Of all the lines below, return only those starting with the line holding "D_solve A B := by" and going on through the line holding "rw [PySem.List.pyGetD_natCast] at this", exactly as written.

---- Dataset extract

lemma pref_eq_map_cnt (A : List Int) (h : 1 ≤ (A.length : Int)) :
    prefLoop A (PySem.List.pyRange 1 (A.length : Int) 1) 0 [0] =
      (PySem.List.pyRange 0 (A.length : Int) 1).map (pvCnt A) := by
  rw [prefLoop_pull, prefLoop_eq_map A (A.length : Int) ((A.length : Int) - 1).toNat 1 0 rfl]
  rw [PySem.List.pyRange_one_cons (by omega : (0:Int) < (A.length : Int))]
  rw [List.map_cons]
  have h0 : pvCnt A 0 = 0 := by
    unfold pvCnt
    rw [PySem.List.pyRange_one_eq_nil (by omega)]
    simp
  rw [h0, List.singleton_append]
  norm_num
  intro j _ _
  unfold pvCnt
  ring

lemma pref_getD (A : List Int) (i : Int) (h0 : 0 ≤ i) (hi : i < (A.length : Int)) :
    PySem.List.pyGetD (prefLoop A (PySem.List.pyRange 1 (A.length : Int) 1) 0 [0]) i 0 =
      pvCnt A i := by
  rw [pref_eq_map_cnt A (by omega)]
  exact PySem.List.pyGetD_map_pyRange_of_nonneg (pvCnt A) (A.length : Int) i 0 h0 hi

lemma cnt_eq_iff_noDup (A : List Int) (i L : Int) (h0 : 0 ≤ i) (hL : 0 < L) :
    (pvCnt A (i + L - 1) = pvCnt A i) ↔ pvNoDup A i (i + L) := by
  unfold pvCnt
  have h1 : i + L - 1 + 1 = i + L := by ring
  rw [h1]
  have hsplit : PySem.List.pyRange 1 (i + L) 1 =
      PySem.List.pyRange 1 (i + 1) 1 ++ PySem.List.pyRange (i + 1) (i + L) 1 :=
    PySem.List.pyRange_one_append 1 (i + 1) (i + L) (by omega) (by omega)
  rw [hsplit, List.countP_append]
  constructor
  · intro heq j hj1 hj2
    have hz : (PySem.List.pyRange (i + 1) (i + L) 1).countP (pvBad A) = 0 := by omega
    rw [List.countP_eq_zero] at hz
    have := hz j (by rw [PySem.List.mem_pyRange_one]; omega)
    simpa [pvBad] using this
  · intro hnd
    have hz : (PySem.List.pyRange (i + 1) (i + L) 1).countP (pvBad A) = 0 := by
      rw [List.countP_eq_zero]
      intro j hj
      rw [PySem.List.mem_pyRange_one] at hj
      have := hnd j (by omega) (by omega)
      simpa [pvBad] using this
    omega

lemma condA_char (A : List Int) (B i : Int) (h0 : 0 ≤ i) (hB : 0 ≤ B) :
    (solveInner A (PySem.List.pyRange i (i + (2 * B + 1)) 1) (-1) = true) ↔
      (PySem.List.pyGetD A i 0 ≠ -1 ∧ pvNoDup A i (i + (2 * B + 1))) :=
  solveInner_iff A (i + (2 * B + 1)) (i + (2 * B + 1) - i).toNat i (-1) rfl (by omega)

lemma condB_char (A : List Int) (B i : Int) (h0 : 0 ≤ i) (_hB : 0 ≤ B)
    (hwin : i + (2 * B + 1) ≤ (A.length : Int)) :
    ((PySem.List.pyGetD (prefLoop A (PySem.List.pyRange 1 (A.length : Int) 1) 0 [0])
        (i + (2 * B + 1) - 1) 0 ==
      PySem.List.pyGetD (prefLoop A (PySem.List.pyRange 1 (A.length : Int) 1) 0 [0]) i 0) = true) ↔
      pvNoDup A i (i + (2 * B + 1)) := by
  rw [beq_iff_eq]
  rw [pref_getD A (i + (2 * B + 1) - 1) (by omega) (by omega)]
  rw [pref_getD A i h0 (by omega)]
  exact cnt_eq_iff_noDup A i (2 * B + 1) h0 (by omega)

lemma D_of (A : List Int) (B : Int) (i : Int) (h0 : 0 ≤ i) (hB : 0 ≤ B)
    (hwin : i + (2 * B + 1) ≤ (A.length : Int))
    (hm : PySem.List.pyGetD A i 0 = -1) (hnd : pvNoDup A i (i + (2 * B + 1))) :
    D_solve A B := by
  have hK : ((2 * B + 1).toNat : Int) = 2 * B + 1 := Int.toNat_of_nonneg (by omega)
  refine ⟨hB, i.toNat, by omega, by omega, ?_, ?_⟩
  · have hin : i = (i.toNat : Int) := (Int.toNat_of_nonneg h0).symm
    rw [hin, PySem.List.pyGetD_natCast] at hm
    exact hm
  · intro j hj1 hj2
    have := hnd (j : Int) (by omega) (by omega)
    rw [PySem.List.pyGetD_natCast] at this
    have hj1n : ((j - 1 : Nat) : Int) = (j : Int) - 1 := by omega
    rw [← hj1n, PySem.List.pyGetD_natCast] at this
    exact this

lemma noDup_of_D (A : List Int) (B : Int) (i : Nat)
    (hnd : ∀ j < i + (2 * B + 1).toNat, i < j → A.getD j 0 ≠ A.getD (j - 1) 0)
    (hB : 0 ≤ B) :
    pvNoDup A (i : Int) ((i : Int) + (2 * B + 1)) := by
  have hK : ((2 * B + 1).toNat : Int) = 2 * B + 1 := Int.toNat_of_nonneg (by omega)
  intro j hj1 hj2
  have hj0 : 0 ≤ j := by omega
  have hjn : j = (j.toNat : Int) := (Int.toNat_of_nonneg hj0).symm
  have h1 : j.toNat < i + (2 * B + 1).toNat := by omega
  have h2 : i < j.toNat := by omega
  have := hnd j.toNat h1 h2
  rw [hjn, PySem.List.pyGetD_natCast]
  have hj1n : ((j.toNat - 1 : Nat) : Int) = (j.toNat : Int) - 1 := by omega
  rw [← hj1n, PySem.List.pyGetD_natCast]
  exact this

lemma countP_lt {α : Type} (l : List α) (p q : α → Bool)
    (hmono : ∀ x ∈ l, p x = true → q x = true)
    (x : α) (hx : x ∈ l) (hq : q x = true) (hp : p x = false) :
    l.countP p < l.countP q := by
  obtain ⟨l1, l2, rfl⟩ := List.append_of_mem hx
  have h1 : l1.countP p ≤ l1.countP q :=
    List.countP_mono_left (fun y hy => hmono y (by simp [hy]))
  have h2 : l2.countP p ≤ l2.countP q :=
    List.countP_mono_left (fun y hy => hmono y (by simp [hy]))
  simp [List.countP_append, hp, hq]
  omega

-- ===== VERDICT (by name: the statement is the Claim_ definition above) =====
theorem solve_spec : Claim_unchanged_solve := by
  intro A B _ hpre
  have hB : 0 ≤ B := hpre
  unfold Spec_solve
  intro hnd
  by_cases hc : (A.length : Int) < 2 * B + 1
  · simp only [solve, solve_alt]
    rw [if_pos (Or.inr hc)]
    rw [PySem.List.pyRange_one_eq_nil (by omega)]
    rfl
  · simp only [solve, solve_alt]
    rw [if_neg (by push Not; exact ⟨by omega, by omega⟩)]
    rw [PySem.List.foldl_append_if]
    rw [List.nil_append]
    congr 1
    apply List.filter_congr
    intro i hi
    rw [PySem.List.mem_pyRange_one] at hi
    have hwin : i + (2 * B + 1) ≤ (A.length : Int) := by omega
    rw [Bool.eq_iff_iff]
    rw [condA_char A B i hi.1 hB, condB_char A B i hi.1 hB hwin]
    constructor
    · exact fun h => h.2
    · intro hndp
      refine ⟨?_, hndp⟩
      intro hmi
      exact hnd (D_of A B i hi.1 hB hwin hmi hndp)

theorem solve_changed : Claim_changed_solve := by unfold Claim_changed_solve; decide

theorem solve_tight : Claim_exact_solve := by
  intro A B _ hpre hd
  obtain ⟨hB, i, hilt, hiK, hm, hndN⟩ := hd
  have hK : ((2 * B + 1).toNat : Int) = 2 * B + 1 := Int.toNat_of_nonneg (by omega)
  have hwin : (i : Int) + (2 * B + 1) ≤ (A.length : Int) := by omega
  have hndI : pvNoDup A (i : Int) ((i : Int) + (2 * B + 1)) := noDup_of_D A B i hndN hB
  have hmI : PySem.List.pyGetD A (i : Int) 0 = -1 := by
    rw [PySem.List.pyGetD_natCast]; exact hm
  simp only [solve, solve_alt]
  rw [if_neg (by push Not; exact ⟨by omega, by omega⟩)]
  rw [PySem.List.foldl_append_if]
  rw [List.nil_append]
  intro heq
  have hlen := congrArg List.length heq
  rw [List.length_map, List.length_map, ← List.countP_eq_length_filter,
    ← List.countP_eq_length_filter] at hlen
  have hlt := countP_lt (PySem.List.pyRange 0 ((A.length : Int) - (2 * B + 1) + 1) 1)
    (fun x => solveInner A (PySem.List.pyRange x (x + (2 * B + 1)) 1) (-1))
    (fun x => PySem.List.pyGetD (prefLoop A (PySem.List.pyRange 1 (A.length : Int) 1) 0 [0])
        (x + (2 * B + 1) - 1) 0 ==
      PySem.List.pyGetD (prefLoop A (PySem.List.pyRange 1 (A.length : Int) 1) 0 [0]) x 0)
    (fun x hx hpx => by
      rw [PySem.List.mem_pyRange_one] at hx
      rw [condA_char A B x hx.1 hB] at hpx
      exact (condB_char A B x hx.1 hB (by omega)).mpr hpx.2)
    (i : Int)
    (by rw [PySem.List.mem_pyRange_one]; omega)
    ((condB_char A B (i : Int) (by omega) hB hwin).mpr hndI)
    (by
      rw [Bool.eq_false_iff]
      intro hpx
      rw [condA_char A B (i : Int) (by omega) hB] at hpx
      exact hpx.1 hmI)
  omega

--------

- **Solution to the problem**:
    D_solve A B := by
  have hK : ((2 * B + 1).toNat : Int) = 2 * B + 1 := Int.toNat_of_nonneg (by omega)
  refine ⟨hB, i.toNat, by omega, by omega, ?_, ?_⟩
  · have hin : i = (i.toNat : Int) := (Int.toNat_of_nonneg h0).symm
    rw [hin, PySem.List.pyGetD_natCast] at hm
    exact hm
  · intro j hj1 hj2
    have := hnd (j : Int) (by omega) (by omega)
    rw [PySem.List.pyGetD_natCast] at this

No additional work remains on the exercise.